Work to be completed:
In the records below, begin at the line that has "have d3 : DecidableEq" and stop after the line that has "have d1 : DecidableEq"; quote those lines verbatim and nothing more.

(Stored data entries)
_ _ _

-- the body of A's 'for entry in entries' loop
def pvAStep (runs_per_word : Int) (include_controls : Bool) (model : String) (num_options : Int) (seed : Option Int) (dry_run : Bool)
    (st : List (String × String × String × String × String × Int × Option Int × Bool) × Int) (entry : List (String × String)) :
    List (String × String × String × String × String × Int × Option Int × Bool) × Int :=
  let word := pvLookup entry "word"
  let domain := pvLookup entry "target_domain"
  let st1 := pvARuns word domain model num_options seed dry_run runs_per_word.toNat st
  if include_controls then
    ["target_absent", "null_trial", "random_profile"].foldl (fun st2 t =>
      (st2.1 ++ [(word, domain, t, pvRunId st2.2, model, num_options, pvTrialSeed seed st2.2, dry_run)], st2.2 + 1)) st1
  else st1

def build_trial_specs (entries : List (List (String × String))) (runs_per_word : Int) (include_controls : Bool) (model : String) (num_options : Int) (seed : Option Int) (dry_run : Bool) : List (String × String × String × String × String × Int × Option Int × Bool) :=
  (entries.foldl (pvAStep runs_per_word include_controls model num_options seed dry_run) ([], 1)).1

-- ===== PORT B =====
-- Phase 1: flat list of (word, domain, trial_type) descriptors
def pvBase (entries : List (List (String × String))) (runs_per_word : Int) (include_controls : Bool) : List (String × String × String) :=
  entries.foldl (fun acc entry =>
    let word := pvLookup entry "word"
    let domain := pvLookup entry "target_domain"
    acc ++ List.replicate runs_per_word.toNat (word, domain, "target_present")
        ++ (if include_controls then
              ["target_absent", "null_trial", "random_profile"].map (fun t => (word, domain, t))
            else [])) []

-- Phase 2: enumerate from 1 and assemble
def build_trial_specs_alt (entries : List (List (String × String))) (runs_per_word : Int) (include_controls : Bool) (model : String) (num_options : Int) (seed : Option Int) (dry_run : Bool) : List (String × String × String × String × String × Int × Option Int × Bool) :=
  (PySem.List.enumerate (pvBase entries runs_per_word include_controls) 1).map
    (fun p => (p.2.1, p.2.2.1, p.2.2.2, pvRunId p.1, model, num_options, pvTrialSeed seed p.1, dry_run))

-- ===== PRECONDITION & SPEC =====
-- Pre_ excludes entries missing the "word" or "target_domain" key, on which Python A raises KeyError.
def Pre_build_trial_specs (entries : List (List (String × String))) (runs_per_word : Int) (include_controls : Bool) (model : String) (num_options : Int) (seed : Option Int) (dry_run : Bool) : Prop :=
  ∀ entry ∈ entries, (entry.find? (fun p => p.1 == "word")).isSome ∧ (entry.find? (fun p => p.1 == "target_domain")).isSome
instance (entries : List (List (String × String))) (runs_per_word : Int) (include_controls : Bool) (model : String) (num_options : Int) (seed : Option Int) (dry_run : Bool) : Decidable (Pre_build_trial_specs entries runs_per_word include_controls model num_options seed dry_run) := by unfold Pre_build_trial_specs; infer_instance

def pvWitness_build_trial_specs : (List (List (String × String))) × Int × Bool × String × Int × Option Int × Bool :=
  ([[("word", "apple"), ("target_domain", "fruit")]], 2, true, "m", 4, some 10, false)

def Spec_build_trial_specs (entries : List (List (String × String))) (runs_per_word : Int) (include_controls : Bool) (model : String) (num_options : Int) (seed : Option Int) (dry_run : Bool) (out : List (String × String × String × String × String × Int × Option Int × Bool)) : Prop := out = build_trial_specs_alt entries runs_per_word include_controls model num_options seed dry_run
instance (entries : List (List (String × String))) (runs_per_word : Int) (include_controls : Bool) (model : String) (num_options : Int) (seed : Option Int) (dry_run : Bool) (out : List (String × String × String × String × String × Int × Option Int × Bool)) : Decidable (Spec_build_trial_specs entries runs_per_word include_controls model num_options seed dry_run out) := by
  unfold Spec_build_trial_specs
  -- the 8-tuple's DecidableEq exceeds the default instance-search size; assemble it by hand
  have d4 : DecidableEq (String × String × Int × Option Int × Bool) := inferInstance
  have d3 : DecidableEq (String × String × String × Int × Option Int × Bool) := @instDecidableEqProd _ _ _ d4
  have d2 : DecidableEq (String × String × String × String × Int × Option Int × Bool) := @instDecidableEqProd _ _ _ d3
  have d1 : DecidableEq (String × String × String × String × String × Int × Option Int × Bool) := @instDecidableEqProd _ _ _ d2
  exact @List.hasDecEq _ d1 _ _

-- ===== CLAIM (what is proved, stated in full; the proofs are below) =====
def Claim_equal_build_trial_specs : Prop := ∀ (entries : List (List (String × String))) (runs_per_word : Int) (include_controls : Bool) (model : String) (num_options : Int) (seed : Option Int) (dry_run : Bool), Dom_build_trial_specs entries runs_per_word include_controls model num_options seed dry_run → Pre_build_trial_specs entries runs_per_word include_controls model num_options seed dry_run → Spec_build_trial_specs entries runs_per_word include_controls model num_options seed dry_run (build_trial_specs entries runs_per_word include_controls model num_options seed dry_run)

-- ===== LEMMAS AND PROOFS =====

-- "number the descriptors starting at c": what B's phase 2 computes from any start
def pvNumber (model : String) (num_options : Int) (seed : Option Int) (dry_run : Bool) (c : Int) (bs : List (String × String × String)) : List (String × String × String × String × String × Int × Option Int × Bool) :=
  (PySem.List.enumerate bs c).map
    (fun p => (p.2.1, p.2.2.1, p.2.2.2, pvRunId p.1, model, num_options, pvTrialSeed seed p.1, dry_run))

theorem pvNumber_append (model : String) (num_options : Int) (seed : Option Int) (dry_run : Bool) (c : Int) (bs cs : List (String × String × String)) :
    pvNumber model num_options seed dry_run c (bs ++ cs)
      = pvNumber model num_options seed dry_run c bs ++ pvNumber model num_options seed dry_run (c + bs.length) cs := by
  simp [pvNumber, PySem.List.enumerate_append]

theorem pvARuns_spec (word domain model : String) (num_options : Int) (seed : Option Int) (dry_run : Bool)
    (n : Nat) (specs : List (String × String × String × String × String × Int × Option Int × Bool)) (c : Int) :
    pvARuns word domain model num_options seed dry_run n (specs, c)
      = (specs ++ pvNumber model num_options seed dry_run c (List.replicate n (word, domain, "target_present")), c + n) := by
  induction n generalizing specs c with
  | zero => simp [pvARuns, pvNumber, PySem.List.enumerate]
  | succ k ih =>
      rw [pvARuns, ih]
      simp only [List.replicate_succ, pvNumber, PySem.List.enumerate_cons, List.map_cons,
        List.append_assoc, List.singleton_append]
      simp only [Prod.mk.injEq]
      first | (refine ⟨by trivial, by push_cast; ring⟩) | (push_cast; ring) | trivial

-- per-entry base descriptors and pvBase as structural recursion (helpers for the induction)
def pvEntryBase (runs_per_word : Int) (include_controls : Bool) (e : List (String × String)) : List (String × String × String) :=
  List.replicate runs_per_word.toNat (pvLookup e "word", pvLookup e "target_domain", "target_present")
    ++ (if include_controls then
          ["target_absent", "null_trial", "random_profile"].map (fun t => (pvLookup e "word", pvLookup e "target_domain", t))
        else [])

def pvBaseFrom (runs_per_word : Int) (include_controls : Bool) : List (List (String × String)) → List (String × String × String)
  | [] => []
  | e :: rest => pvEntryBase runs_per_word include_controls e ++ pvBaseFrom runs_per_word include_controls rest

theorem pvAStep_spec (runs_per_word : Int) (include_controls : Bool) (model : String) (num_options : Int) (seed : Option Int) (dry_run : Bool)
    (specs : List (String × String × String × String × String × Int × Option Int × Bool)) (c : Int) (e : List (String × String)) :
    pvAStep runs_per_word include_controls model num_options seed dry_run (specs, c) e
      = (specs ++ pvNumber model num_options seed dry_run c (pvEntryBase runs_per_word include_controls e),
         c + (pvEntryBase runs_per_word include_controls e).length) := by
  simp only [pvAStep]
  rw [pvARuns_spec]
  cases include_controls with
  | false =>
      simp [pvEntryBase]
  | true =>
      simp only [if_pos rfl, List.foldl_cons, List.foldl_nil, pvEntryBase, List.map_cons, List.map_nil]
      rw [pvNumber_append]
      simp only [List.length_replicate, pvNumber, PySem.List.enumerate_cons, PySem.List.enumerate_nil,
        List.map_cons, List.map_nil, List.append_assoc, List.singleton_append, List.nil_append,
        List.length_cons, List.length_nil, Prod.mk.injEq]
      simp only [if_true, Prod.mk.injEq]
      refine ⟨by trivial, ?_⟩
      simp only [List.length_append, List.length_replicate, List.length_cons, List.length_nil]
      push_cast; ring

_ _ _

Exercise output:
  have d3 : DecidableEq (String × String × String × Int × Option Int × Bool) := @instDecidableEqProd _ _ _ d4
  have d2 : DecidableEq (String × String × String × String × Int × Option Int × Bool) := @instDecidableEqProd _ _ _ d3
  have d1 : DecidableEq (String × String × String × String × String × Int × Option Int × Bool) := @instDecidableEqProd _ _ _ d2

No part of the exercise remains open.